Starkweather Creek forms much of the western border of the Eastmorland neighborhood. Indeed, the creek at one time formed part of the eastern city limits. Most shoreline north of Milwaukee Street looks to be private property. Shoreline south of it appears to be mostly city-owned.
I’ll be honest and say that whenever I hear or see the name of the creek, I almost always think of the Starkweather Moore Expedition
On a recent walk along the eastern shore of the creek I thought about a particular Kansas song upon seeing evidence of Castor Canadensis
- “Release the Beavers”, which you can hear live this autumn when the band comes to town. (You are welcome, the marketing division of the Overture Center.)
My Frau and I also saw various and sundry wildlife scenes which the phone on my camera and I were simply not able to capture sufficiently. For instance, we caught a turtle sunning itself on a rock on the far shore; and ducks seems to enjoy the intersection of Starkweather Drive and Leon Street. Mainly, though, wildlife made its presence known by their sounds – birds and frogs, mostly. It is very quiet on the creek’s shoreline with Olbrich Park separating you from Atwood Avenue to the south and the abandoned Garver Feed Mill on the opposite shore.

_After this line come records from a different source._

-- pv_equiv track=rewrite | github.com/lucasrodri/apc.t05.2022.2 | Aula06/ex1.py | criaBolo
-- ===== SOURCE A (Python) =====
-- def criaBolo(nfatias, premiada):
--     lista = []
--     for i in range(nfatias):
--         if i == premiada:
--             lista.append(True)
--         else:
--             lista.append(False)
--     return lista
-- ===== SOURCE B (Python) =====
-- def criaBolo(nfatias, premiada):
--     lista = [False] * max(nfatias, 0)
--     if 0 <= premiada < nfatias:
--         lista[premiada] = True
--     return lista
-- ===== Notes on version B (the rewrite author's own statement) =====
-- stated objective: simpler
-- what changed: Replaces the per-element compare-and-branch loop by a bulk all-False fill followed by one guarded targeted write at the prize index.
import Mathlib
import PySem

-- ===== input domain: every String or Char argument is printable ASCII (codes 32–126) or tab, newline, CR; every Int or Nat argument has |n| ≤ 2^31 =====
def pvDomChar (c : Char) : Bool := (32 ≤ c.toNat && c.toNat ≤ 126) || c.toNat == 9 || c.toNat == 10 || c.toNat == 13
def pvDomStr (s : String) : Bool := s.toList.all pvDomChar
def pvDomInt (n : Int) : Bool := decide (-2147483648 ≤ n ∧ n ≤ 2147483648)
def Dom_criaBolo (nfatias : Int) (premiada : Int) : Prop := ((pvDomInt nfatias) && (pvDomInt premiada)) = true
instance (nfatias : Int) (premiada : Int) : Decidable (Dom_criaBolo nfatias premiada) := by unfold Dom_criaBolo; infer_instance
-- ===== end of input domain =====

-- ===== PORT A =====
-- B replaces the per-element branch loop with a bulk all-False fill plus one guarded targeted write (same O(n), simpler structure).
def criaBolo (nfatias : Int) (premiada : Int) : List Bool :=
  (PySem.List.pyRange 0 nfatias 1).foldl
    (fun lista i => if i == premiada then lista ++ [true] else lista ++ [false]) []

-- ===== PORT B =====
def criaBolo_alt (nfatias : Int) (premiada : Int) : List Bool :=
  if 0 ≤ premiada ∧ premiada < nfatias then
    (List.replicate (max nfatias 0).toNat false).set premiada.toNat true
  else List.replicate (max nfatias 0).toNat false

-- ===== PRECONDITION & SPEC =====
def Spec_criaBolo (nfatias : Int) (premiada : Int) (out : List Bool) : Prop := out = criaBolo_alt nfatias premiada
instance (nfatias : Int) (premiada : Int) (out : List Bool) : Decidable (Spec_criaBolo nfatias premiada out) := by unfold Spec_criaBolo; infer_instance

-- ===== CLAIM (what is proved, stated in full; the proofs are below) =====
def Claim_equal_criaBolo : Prop := ∀ (nfatias : Int) (premiada : Int), Dom_criaBolo nfatias premiada → Spec_criaBolo nfatias premiada (criaBolo nfatias premiada)

-- ===== LEMMAS AND PROOFS =====

-- ===== VERDICT (by name: the statement is the Claim_ definition above) =====
theorem criaBolo_spec : Claim_equal_criaBolo := by
  intro nfatias premiada _
  unfold Spec_criaBolo criaBolo criaBolo_alt
  rw [show (fun (lista : List Bool) (i : Int) =>
      if i == premiada then lista ++ [true] else lista ++ [false])
      = fun lista i => lista ++ [(i == premiada)] from by
    funext lista i; by_cases h : i == premiada <;> simp [h],
    PySem.List.foldl_append_singleton_eq_map _ _ _]
  apply List.ext_getElem
  · simp [PySem.List.length_pyRange_one]
    split_ifs <;> simp <;> omega
  · intro k h1 h2
    simp only [List.nil_append] at h1 ⊢
    simp only [List.length_map, PySem.List.length_pyRange_one] at h1
    rw [List.getElem_map, PySem.List.getElem_pyRange_one]
    by_cases hp : 0 ≤ premiada ∧ premiada < nfatias
    · simp only [hp, and_self, if_true, List.getElem_set, List.getElem_replicate]
      split_ifs with he <;> simp <;> omega
    · simp only [hp, if_false, List.getElem_replicate]
      simp
      omega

Starkweather Drive ends at Dawes Street and becomes a bicycle path leading into (O.B.) Sherry Park.
According to Historic Madison, Inc.
Leon Park, also known as Lansing Park, was renamed O. B. Sherry Park in 1974 in honor of Orven B. Sherry, a Madison real estate dealer, who donated land for the park’s expansion that eliminated Willow Street and the eastern portion of Thorp Street. Wayne Street was reduced to a remnant that is now so short there is only room for one house on one side of the street.
You can see the original street layout of the area in this map from 1943.
And here is the lone remaining remnant of Wayne Street. All 20 feet or so of it:
Notice on the map that Harding Street was much lengthier back then. Not only did it go south to Atwood Avenue, but also east. The southern portion became Walter Street and I presume the latter section was 86d when the schools were built. Also note that Sargent Street was Grand View Street back then.
The blurb above makes it sound like there has been a park at the current site of Sherry Park. I wonder if any homes were demolished on Thorp, Willow, and Wayne Streets. Oh, and Starkweather Drive too. It occurs to me that getting rid of Thorp Street explains that island of grass
at the intersection of Leon and Milwaukee. There’s the sidewalk along Milwaukee but another one closer to the house at 1 Leon. Thorp must have gone through the trees that now form the park’s northern border.
Here is the park:
There are some old trees in the park which must surely pre-date the removal of the streets such as this quadro-trunk. Or is it a tri-trunk?
The bike path goes across the creek and over to Ivy Street. Swallows love to chase each other underneath the bridge. Here I am looking north with Milwaukee Street in the distance.
And here’s the view south with the western branch of the creek heading off to the right.
Down by the intersection of Hargrove Street and Starkweather Drive, there are a couple paths into the woods which lead to the railroad tracks. There are 3 bridges in short succession which would send a Jungian into spasms of interpretive overload.